EXTRACTED INFORMATION |
■ ■ ■ ■ ■
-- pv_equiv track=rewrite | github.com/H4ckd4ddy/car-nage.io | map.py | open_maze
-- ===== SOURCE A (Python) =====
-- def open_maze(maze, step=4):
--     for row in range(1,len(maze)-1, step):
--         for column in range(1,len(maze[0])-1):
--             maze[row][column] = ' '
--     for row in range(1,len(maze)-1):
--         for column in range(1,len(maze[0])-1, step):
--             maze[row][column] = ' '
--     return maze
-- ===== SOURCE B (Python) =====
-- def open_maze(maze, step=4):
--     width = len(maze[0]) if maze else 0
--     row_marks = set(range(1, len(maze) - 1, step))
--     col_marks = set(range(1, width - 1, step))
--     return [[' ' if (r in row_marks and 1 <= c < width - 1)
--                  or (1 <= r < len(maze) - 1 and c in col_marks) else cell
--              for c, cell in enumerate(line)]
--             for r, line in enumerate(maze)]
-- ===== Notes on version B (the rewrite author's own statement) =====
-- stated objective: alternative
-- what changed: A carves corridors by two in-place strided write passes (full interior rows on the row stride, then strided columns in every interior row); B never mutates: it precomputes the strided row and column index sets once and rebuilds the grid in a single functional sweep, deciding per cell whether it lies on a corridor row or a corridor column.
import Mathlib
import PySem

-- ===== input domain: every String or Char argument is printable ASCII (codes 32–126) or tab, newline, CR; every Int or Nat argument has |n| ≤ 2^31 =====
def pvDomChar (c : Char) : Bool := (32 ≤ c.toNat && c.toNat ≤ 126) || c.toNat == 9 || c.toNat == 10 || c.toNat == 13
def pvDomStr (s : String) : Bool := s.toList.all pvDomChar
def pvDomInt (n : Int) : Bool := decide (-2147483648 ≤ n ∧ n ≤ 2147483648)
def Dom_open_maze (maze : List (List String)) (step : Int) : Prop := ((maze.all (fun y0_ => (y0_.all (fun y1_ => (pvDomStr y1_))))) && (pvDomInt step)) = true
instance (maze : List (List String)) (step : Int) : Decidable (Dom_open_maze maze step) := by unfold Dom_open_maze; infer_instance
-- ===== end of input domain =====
■ ■ ■ ■ ■
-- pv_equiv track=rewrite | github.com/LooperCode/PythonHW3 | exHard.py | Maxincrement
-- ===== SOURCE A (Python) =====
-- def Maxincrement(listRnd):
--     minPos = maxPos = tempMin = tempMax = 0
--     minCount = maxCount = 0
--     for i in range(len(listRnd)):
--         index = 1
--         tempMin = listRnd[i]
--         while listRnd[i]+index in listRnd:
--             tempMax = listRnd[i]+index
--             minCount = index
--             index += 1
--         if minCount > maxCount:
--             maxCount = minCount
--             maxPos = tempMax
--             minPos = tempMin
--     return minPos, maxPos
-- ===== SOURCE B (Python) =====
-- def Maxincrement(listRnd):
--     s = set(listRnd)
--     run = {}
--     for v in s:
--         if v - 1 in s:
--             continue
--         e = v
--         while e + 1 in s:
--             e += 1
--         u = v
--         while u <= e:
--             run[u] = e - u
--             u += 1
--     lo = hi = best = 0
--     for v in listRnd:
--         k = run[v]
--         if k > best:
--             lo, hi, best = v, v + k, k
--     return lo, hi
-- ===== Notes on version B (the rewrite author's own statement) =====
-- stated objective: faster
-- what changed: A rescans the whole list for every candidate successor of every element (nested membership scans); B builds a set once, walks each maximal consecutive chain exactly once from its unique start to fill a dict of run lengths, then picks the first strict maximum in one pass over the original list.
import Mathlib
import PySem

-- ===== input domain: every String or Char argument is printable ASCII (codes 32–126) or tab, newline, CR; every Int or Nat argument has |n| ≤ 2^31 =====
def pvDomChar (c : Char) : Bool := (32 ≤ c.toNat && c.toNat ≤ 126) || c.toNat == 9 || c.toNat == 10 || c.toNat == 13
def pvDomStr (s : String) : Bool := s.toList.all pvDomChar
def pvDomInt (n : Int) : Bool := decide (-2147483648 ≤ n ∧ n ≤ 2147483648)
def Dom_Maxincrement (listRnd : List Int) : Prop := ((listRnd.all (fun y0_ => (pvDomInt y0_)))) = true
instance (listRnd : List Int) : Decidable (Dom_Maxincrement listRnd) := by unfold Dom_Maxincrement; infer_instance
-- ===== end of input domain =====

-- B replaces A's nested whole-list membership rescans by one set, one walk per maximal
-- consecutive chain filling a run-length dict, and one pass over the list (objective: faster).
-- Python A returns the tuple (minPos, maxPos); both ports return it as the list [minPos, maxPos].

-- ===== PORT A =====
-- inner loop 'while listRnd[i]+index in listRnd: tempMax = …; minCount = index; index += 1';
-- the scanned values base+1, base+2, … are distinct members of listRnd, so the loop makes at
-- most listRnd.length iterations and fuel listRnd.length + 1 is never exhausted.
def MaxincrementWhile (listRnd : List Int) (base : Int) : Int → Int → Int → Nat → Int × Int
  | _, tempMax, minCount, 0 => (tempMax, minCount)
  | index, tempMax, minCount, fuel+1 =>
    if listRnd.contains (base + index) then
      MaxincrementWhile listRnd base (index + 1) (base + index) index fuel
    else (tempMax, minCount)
■ ■ ■ ■ ■
ABOUT THIS TASK |
Your job is to return all lines above that hold the word "width".

EXERCISE RESULT |
--     width = len(maze[0]) if maze else 0
--     col_marks = set(range(1, width - 1, step))
--     return [[' ' if (r in row_marks and 1 <= c < width - 1)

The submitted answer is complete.